The SAM is scored based on a multiple correspondence analysis used in the SAM’s conception. Here we replicated all results obtained with the multivariate weighting procedure using an easy-to-calculate average of the Likert scores (respecting reverse scoring). Recent work used similar average scores, which implies that the weighted scoring scheme may be unnecessary (Fan et al., 2020b). Proprietary scoring can impede the thorough examination needed for the SAM to provide meaningful insights into how the sense of remembering impacts cognition.

Conclusion

The SAM demonstrated reliability as a self-report measure of perceived recollective capacity. However, assessing psychometric validity in the measurement of this construct is challenging, and validation with observable memory performance is a matter of debate. Consistent with earlier reports, our findings suggest that SAM subscale scores may reflect phenomenological aspects of autobiographical recall, and vividness specifically.
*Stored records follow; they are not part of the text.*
-- pv_equiv track=rewrite | github.com/brettvitaz/mtg-scanner | services/api/app/services/mtgjson_index.py | normalize_collector_number
-- ===== SOURCE A (Python) =====
-- import unicodedata
--
-- def normalize_collector_number(value: str | None) -> str:
--     if not value:
--         return ""
--     text = unicodedata.normalize("NFKC", value).strip().lower().replace(" ", "")
--     if not text:
--         return ""
--     prefix_chars: list[str] = []
--     suffix_chars: list[str] = []
--     seen_non_digit = False
--     for char in text:
--         if char.isdigit() and not seen_non_digit:
--             prefix_chars.append(char)
--         elif char.isalnum():
--             seen_non_digit = True
--             suffix_chars.append(char)
--     if not prefix_chars and not suffix_chars:
--         return ""
--     digits = "".join(prefix_chars).lstrip("0") or ("0" if prefix_chars else "")
--     return f"{digits}{''.join(suffix_chars)}"
-- ===== SOURCE B (Python) =====
-- import unicodedata
-- from itertools import takewhile
--
--
-- def normalize_collector_number(value: str | None) -> str:
--     if not value:
--         return ""
--     text = unicodedata.normalize("NFKC", value).strip().lower().replace(" ", "")
--     cleaned = "".join(c for c in text if c.isalnum())
--     if not cleaned:
--         return ""
--     prefix = "".join(takewhile(str.isdigit, cleaned))
--     suffix = cleaned[len(prefix):]
--     digits = prefix.lstrip("0") or ("0" if prefix else "")
--     return f"{digits}{suffix}"
-- ===== Notes on version B (the rewrite author's own statement) =====
-- stated objective: simpler
-- what changed: Replaces the single stateful partition loop (seen_non_digit flag plus two accumulator lists) by an isalnum filter pass followed by a takewhile split into leading digit run and remainder.
import Mathlib
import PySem

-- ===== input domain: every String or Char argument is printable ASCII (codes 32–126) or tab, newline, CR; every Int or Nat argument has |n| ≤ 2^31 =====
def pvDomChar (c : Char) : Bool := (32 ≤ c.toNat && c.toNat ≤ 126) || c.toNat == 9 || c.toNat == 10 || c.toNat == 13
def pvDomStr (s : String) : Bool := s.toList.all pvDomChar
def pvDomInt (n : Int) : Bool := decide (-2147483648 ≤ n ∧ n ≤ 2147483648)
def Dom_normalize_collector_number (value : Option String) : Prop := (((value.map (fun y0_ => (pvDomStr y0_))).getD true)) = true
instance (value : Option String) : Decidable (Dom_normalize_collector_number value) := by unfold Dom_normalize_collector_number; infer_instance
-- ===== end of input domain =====

-- B replaces A's stateful partition loop (seen_non_digit flag, two accumulators) by a
-- filter pass followed by a takewhile split of the cleaned string; same value, simpler shape.
-- unicodedata.normalize("NFKC", ·) is the identity on the ASCII domain and is therefore omitted in both ports.

-- ===== PORT A =====
-- one step of A's for-loop over (prefix_chars, suffix_chars, seen_non_digit)
def pvStepA (st : List Char × List Char × Bool) (c : Char) : List Char × List Char × Bool :=
  if PySem.Chars.isdigit c && !st.2.2 then (st.1 ++ [c], st.2.1, st.2.2)
  else if PySem.Chars.isalnum c then (st.1, st.2.1 ++ [c], true)
  else st

-- A's code after `text` is built (loop, emptiness guard, lstrip("0"), f-string)
def pvBodyA (cs : List Char) : String :=
  let st := cs.foldl pvStepA ([], [], false)
  let prefix_chars := st.1
  let suffix_chars := st.2.1
  if prefix_chars = [] ∧ suffix_chars = [] then "" else
  -- `.lstrip("0")` ported by hand as dropWhile (· == '0'): exact for a single-char strip set
  let stripped := prefix_chars.dropWhile (· == '0')
  let digits := if stripped = [] then (if prefix_chars = [] then [] else ['0']) else stripped
  String.mk (digits ++ suffix_chars)

def normalize_collector_number (value : Option String) : String :=
  match value with
  | none => ""
  | some v =>
    if v = "" then "" else
    -- text = NFKC(v).strip().lower().replace(" ", "")   (NFKC = identity on ASCII)
    if PySem.Str.replace (PySem.Str.lower (PySem.Str.strip v)) " " "" = "" then ""
    else pvBodyA (PySem.Str.replace (PySem.Str.lower (PySem.Str.strip v)) " " "").toList

-- ===== PORT B =====
-- B's code after `text` is built: filter, then takewhile split
def pvBodyB (cs : List Char) : String :=
  let cleaned := cs.filter PySem.Chars.isalnum
  if cleaned = [] then "" else
  let pre := cleaned.takeWhile PySem.Chars.isdigit
  let suffix := cleaned.drop pre.length   -- cleaned[len(prefix):]
  -- `.lstrip("0")` ported by hand as dropWhile (· == '0'): exact for a single-char strip set
  let stripped := pre.dropWhile (· == '0')
  let digits := if stripped = [] then (if pre = [] then [] else ['0']) else stripped
  String.mk (digits ++ suffix)

def normalize_collector_number_alt (value : Option String) : String :=
  match value with
  | none => ""
  | some v =>
    if v = "" then "" else
    -- text = NFKC(v).strip().lower().replace(" ", "")   (NFKC = identity on ASCII)
    pvBodyB (PySem.Str.replace (PySem.Str.lower (PySem.Str.strip v)) " " "").toList

-- ===== PRECONDITION & SPEC =====
def Spec_normalize_collector_number (value : Option String) (out : String) : Prop := out = normalize_collector_number_alt value
instance (value : Option String) (out : String) : Decidable (Spec_normalize_collector_number value out) := by unfold Spec_normalize_collector_number; infer_instance

-- ===== CLAIM (what is proved, stated in full; the proofs are below) =====
def Claim_equal_normalize_collector_number : Prop := ∀ (value : Option String), Dom_normalize_collector_number value → Spec_normalize_collector_number value (normalize_collector_number value)

-- ===== LEMMAS AND PROOFS =====

theorem isalnum_of_isdigit {c : Char} (h : PySem.Chars.isdigit c = true) :
    PySem.Chars.isalnum c = true := by
  simp [PySem.Chars.isalnum, h]

-- once the flag is set, the loop just appends every alnum char to the suffix
theorem foldl_stepA_seen (cs : List Char) (pre suf : List Char) :
    cs.foldl pvStepA (pre, suf, true) = (pre, suf ++ cs.filter PySem.Chars.isalnum, true) := by
  induction cs generalizing suf with
  | nil => simp
  | cons c cs ih =>
    by_cases ha : PySem.Chars.isalnum c = true
    · simp [pvStepA, ha, ih, List.filter_cons]
    · have hd : PySem.Chars.isdigit c = false := by
        cases h : PySem.Chars.isdigit c
        · rfl
        · exact absurd (isalnum_of_isdigit h) ha
      simp [pvStepA, hd, ha, ih, List.filter_cons]

-- the loop from a clear flag computes the takeWhile/dropWhile split of the alnum-filtered list
theorem foldl_stepA_main (cs : List Char) (pre suf : List Char) :
    cs.foldl pvStepA (pre, suf, false) =
      (pre ++ (cs.filter PySem.Chars.isalnum).takeWhile PySem.Chars.isdigit,
       suf ++ (cs.filter PySem.Chars.isalnum).dropWhile PySem.Chars.isdigit,
       !((cs.filter PySem.Chars.isalnum).all PySem.Chars.isdigit)) := by
  induction cs generalizing pre suf with
  | nil => simp
  | cons c cs ih =>
    by_cases hd : PySem.Chars.isdigit c = true
    · have ha := isalnum_of_isdigit hd
      simp [pvStepA, hd, ha, ih, List.filter_cons, List.takeWhile_cons, List.dropWhile_cons]
    · by_cases ha : PySem.Chars.isalnum c = true
      · have hstep : pvStepA (pre, suf, false) c = (pre, suf ++ [c], true) := by
          simp [pvStepA, hd, ha]
        rw [List.foldl_cons, hstep, foldl_stepA_seen]
        simp [List.filter_cons, ha, List.takeWhile_cons, List.dropWhile_cons, hd]
      · simp [pvStepA, hd, ha, ih, List.filter_cons]

theorem drop_length_takeWhile (p : Char → Bool) (l : List Char) :
    l.drop (l.takeWhile p).length = l.dropWhile p := by
  induction l with
  | nil => rfl
  | cons c cs ih =>
    by_cases h : p c = true
    · simpa [List.takeWhile_cons, List.dropWhile_cons, h] using ih
    · simp [List.takeWhile_cons, List.dropWhile_cons, h]

-- A's loop-and-guard body equals B's filter/takewhile body on every char list
theorem body_eq (cs : List Char) : pvBodyA cs = pvBodyB cs := by
  unfold pvBodyA pvBodyB
  rw [foldl_stepA_main]
  simp only [List.nil_append]
  set cl := cs.filter PySem.Chars.isalnum with hcl
  have hsplit : cl.takeWhile PySem.Chars.isdigit ++ cl.dropWhile PySem.Chars.isdigit = cl :=
    List.takeWhile_append_dropWhile
  by_cases hc : cl = []
  · simp [hc]
  · have hguard : ¬ (cl.takeWhile PySem.Chars.isdigit = [] ∧ cl.dropWhile PySem.Chars.isdigit = []) := by
      intro h
      exact hc (by rw [← hsplit, h.1, h.2]; rfl)
    rw [if_neg hguard, if_neg hc, drop_length_takeWhile]
    rfl

-- ===== VERDICT (by name: the statement is the Claim_ definition above) =====
theorem normalize_collector_number_spec : Claim_equal_normalize_collector_number := by
  intro value _
  unfold Spec_normalize_collector_number
  cases value with
  | none => rfl
  | some v =>
    simp only [normalize_collector_number, normalize_collector_number_alt]
    by_cases hv : v = ""
    · rw [if_pos hv, if_pos hv]
    rw [if_neg hv, if_neg hv]
    by_cases ht : PySem.Str.replace (PySem.Str.lower (PySem.Str.strip v)) " " "" = ""
    · rw [if_pos ht, ht]
      rfl
    · rw [if_neg ht, body_eq]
However, we observed the most robust associations between SAM scores and a measure of self-efficacy, suggesting that the SAM may more reliably index confidence in domain-general self-report abilities. Critically, our findings demonstrate that the SAM is not a psychometrically valid measure of trait mnemonics as assessed with widely used performance-based memory measures. Scores on SAM-episodic and SAM-semantic subscales should not be interpreted as independent or specific, which stands in contrast to how these constructs are considered under standard models of declarative memory. Based on our findings, and in agreement with previous research (Clark & Maguire, 2020), we urge caution in the use of the SAM as a measure of AM pending revision and further psychometric validation.